So that the manner in which the above recited features of the present invention can be understood in detail, a more particular description of the invention, briefly summarized above, may be had by reference to embodiments, some of which are illustrated in the appended drawings. It is to be noted, however, that the appended drawings illustrate only typical embodiments of this invention and are therefore not to be considered limiting of its scope, for the invention may admit to other equally effective embodiments.
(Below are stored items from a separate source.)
-- pv_equiv track=rewrite | github.com/PrathyushaMyla2005/stacks-queues | step9_sort_a_stack.py | sortStack_bruteforce
-- ===== SOURCE A (Python) =====
-- def sortStack_bruteforce(stack):
--     # Step 1: take elements out of stack
--     temp = [] # temporary array to hold stack elements
--
--     while stack: # while stack is not empty
--         temp.append(stack.pop()) # pop elements from stack and add to temp array
--
--     # Step 2: sort the array
--     temp.sort()
--
--     # Step 3: push elements back into stack
--     for num in temp: # iterate through sorted array
--         stack.append(num) # push elements back into stack
--
--     return stack # return sorted stack
-- ===== SOURCE B (Python) =====
-- def sortStack_bruteforce(stack):
--     # Insertion sort with an auxiliary stack: never calls list.sort.
--     temp = []  # auxiliary stack, kept descending bottom-to-top (top is smallest)
--     while stack:
--         cur = stack.pop()
--         moved = []  # elements of temp smaller than cur, temporarily held aside
--         while temp and temp[-1] < cur:
--             moved.append(temp.pop())
--         temp.append(cur)
--         while moved:
--             temp.append(moved.pop())
--     # pop temp (top = smallest) back onto stack: ascending from the bottom
--     while temp:
--         stack.append(temp.pop())
--     return stack
-- ===== Notes on version B (the rewrite author's own statement) =====
-- stated objective: alternative
-- what changed: Replaces drain-then-builtin-sort with an insertion sort performed by push/pop operations on an auxiliary stack (no call to list.sort).
import Mathlib
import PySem

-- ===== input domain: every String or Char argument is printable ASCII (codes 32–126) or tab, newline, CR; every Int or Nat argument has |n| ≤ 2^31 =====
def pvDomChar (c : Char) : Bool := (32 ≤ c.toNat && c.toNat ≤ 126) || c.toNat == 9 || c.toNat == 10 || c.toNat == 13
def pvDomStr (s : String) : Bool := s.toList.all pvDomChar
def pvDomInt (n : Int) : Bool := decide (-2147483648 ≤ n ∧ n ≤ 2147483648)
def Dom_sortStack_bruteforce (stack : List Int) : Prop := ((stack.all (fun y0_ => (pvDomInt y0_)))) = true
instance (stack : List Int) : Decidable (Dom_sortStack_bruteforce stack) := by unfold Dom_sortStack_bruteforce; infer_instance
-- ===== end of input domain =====

-- B replaces drain-then-builtin-sort with a push/pop insertion sort on an auxiliary
-- stack (no call to sort); both Pythons sort `stack` in place and return the same
-- object — the theorems here are about the returned value.

-- ===== PORT A =====
-- while stack: temp.append(stack.pop())  — the popped elements arrive head-first
-- in `stack.reverse`, so the drain loop recurses on that reversed view.
def pvDrainA (popped : List Int) (temp : List Int) : List Int :=
  match popped with
  | [] => temp
  | x :: rest => pvDrainA rest (temp ++ [x])

-- for num in temp: stack.append(num)
def pvPushBackA (temp : List Int) (stack : List Int) : List Int :=
  match temp with
  | [] => stack
  | n :: rest => pvPushBackA rest (stack ++ [n])

def sortStack_bruteforce (stack : List Int) : List Int :=
  let temp := pvDrainA stack.reverse []
  let temp := PySem.List.sorted temp (fun x => x) false
  pvPushBackA temp []

-- ===== PORT B =====
-- inner loops: pop temp while its top is < cur, push cur, push the moved ones back.
-- `temp` is kept top-first (head = Python temp[-1]).
def pvInsertB (cur : Int) (temp : List Int) : List Int :=
  match temp with
  | [] => [cur]
  | t :: rest => if t < cur then t :: pvInsertB cur rest else cur :: t :: rest

-- outer while: pop cur from stack (head-first in stack.reverse) and insert into temp
def pvOuterB (popped : List Int) (temp : List Int) : List Int :=
  match popped with
  | [] => temp
  | cur :: rest => pvOuterB rest (pvInsertB cur temp)

def sortStack_bruteforce_alt (stack : List Int) : List Int :=
  -- final loop pops temp top-first back onto the emptied stack, i.e. returns temp itself
  pvOuterB stack.reverse []

-- ===== PRECONDITION & SPEC =====
def Spec_sortStack_bruteforce (stack : List Int) (out : List Int) : Prop := out = sortStack_bruteforce_alt stack
instance (stack : List Int) (out : List Int) : Decidable (Spec_sortStack_bruteforce stack out) := by unfold Spec_sortStack_bruteforce; infer_instance

-- ===== CLAIM (what is proved, stated in full; the proofs are below) =====
def Claim_equal_sortStack_bruteforce : Prop := ∀ (stack : List Int), Dom_sortStack_bruteforce stack → Spec_sortStack_bruteforce stack (sortStack_bruteforce stack)

-- ===== LEMMAS AND PROOFS =====

theorem pvDrainA_eq (popped temp : List Int) : pvDrainA popped temp = temp ++ popped := by
  induction popped generalizing temp with
  | nil => simp [pvDrainA]
  | cons x rest ih => simp [pvDrainA, ih]

theorem pvPushBackA_eq (temp stack : List Int) : pvPushBackA temp stack = stack ++ temp := by
  induction temp generalizing stack with
  | nil => simp [pvPushBackA]
  | cons n rest ih => simp [pvPushBackA, ih]

theorem pvInsertB_perm (cur : Int) (temp : List Int) :
    (pvInsertB cur temp).Perm (cur :: temp) := by
  induction temp with
  | nil => simp [pvInsertB]
  | cons t rest ih =>
    simp only [pvInsertB]
    split
    · exact (ih.cons t).trans (List.Perm.swap cur t rest)
    · exact List.Perm.refl _

theorem mem_pvInsertB {y cur : Int} {temp : List Int} (h : y ∈ pvInsertB cur temp) :
    y = cur ∨ y ∈ temp := by
  have := (pvInsertB_perm cur temp).mem_iff.mp h
  simpa using this

theorem pvInsertB_pairwise (cur : Int) (temp : List Int)
    (h : temp.Pairwise (· ≤ ·)) : (pvInsertB cur temp).Pairwise (· ≤ ·) := by
  induction temp with
  | nil => simp [pvInsertB]
  | cons t rest ih =>
    rw [List.pairwise_cons] at h
    simp only [pvInsertB]
    split
    · rename_i hlt
      refine List.pairwise_cons.mpr ⟨?_, ih h.2⟩
      intro y hy
      rcases mem_pvInsertB hy with rfl | hy
      · exact le_of_lt hlt
      · exact h.1 y hy
    · rename_i hge
      refine List.pairwise_cons.mpr ⟨?_, List.pairwise_cons.mpr h⟩
      intro y hy
      rcases List.mem_cons.mp hy with rfl | hy
      · omega
      · exact le_trans (by omega) (h.1 y hy)

theorem pvOuterB_perm (popped temp : List Int) :
    (pvOuterB popped temp).Perm (temp ++ popped) := by
  induction popped generalizing temp with
  | nil => simp [pvOuterB]
  | cons cur rest ih =>
    have h1 := ih (pvInsertB cur temp)
    have h2 : ((pvInsertB cur temp) ++ rest).Perm (temp ++ cur :: rest) :=
      ((pvInsertB_perm cur temp).append_right rest).trans
        (show ((cur :: temp) ++ rest).Perm (temp ++ cur :: rest) by
          simpa using List.perm_middle.symm)
    simpa [pvOuterB] using h1.trans h2

theorem pvOuterB_pairwise (popped temp : List Int) (h : temp.Pairwise (· ≤ ·)) :
    (pvOuterB popped temp).Pairwise (· ≤ ·) := by
  induction popped generalizing temp with
  | nil => simpa [pvOuterB]
  | cons cur rest ih => exact ih _ (pvInsertB_pairwise cur temp h)

theorem sorted_eq_outer (xs : List Int) :
    PySem.List.sorted xs (fun x => x) false = pvOuterB xs [] := by
  have hp : (pvOuterB xs []).Perm xs := by simpa using pvOuterB_perm xs []
  exact PySem.List.sorted_id_eq_of_perm_of_pairwise _ _ hp (pvOuterB_pairwise xs [] (by simp))

-- ===== VERDICT (by name: the statement is the Claim_ definition above) =====
theorem sortStack_bruteforce_spec : Claim_equal_sortStack_bruteforce := by
  intro stack _
  show _ = _
  simp only [sortStack_bruteforce, sortStack_bruteforce_alt, pvDrainA_eq, pvPushBackA_eq,
    List.nil_append]
  exact sorted_eq_outer stack.reverse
FIG. 1. is a trellis diagram;

FIG. 2 shows states of the trellis;

FIG. 3 shows an expanded version of transition between one time instant to another;

FIG. 4 is an exemplary generic flow chart for a method of decoding;

FIG. 5. is an exemplary diagram depicting a method for reversing the addition and subtraction;

FIG. 6 shows an exemplary diagram depicting a method for perform parallelism;

FIG. 7 is a depiction often used for a trellis stage; and

FIG. 8 depicts a register ordering for bringing in inner and outer loops.

DETAILED DESCRIPTION

The decoding algorithm consists of a series of 2 loops the first of which may contain an inner loop. The second loop maybe a single loop which may be repeated a second time in some versions of the algorithm. The generic flow chart is shown in FIG. 4. (=, ==, &, && have their ANSI-C definitions).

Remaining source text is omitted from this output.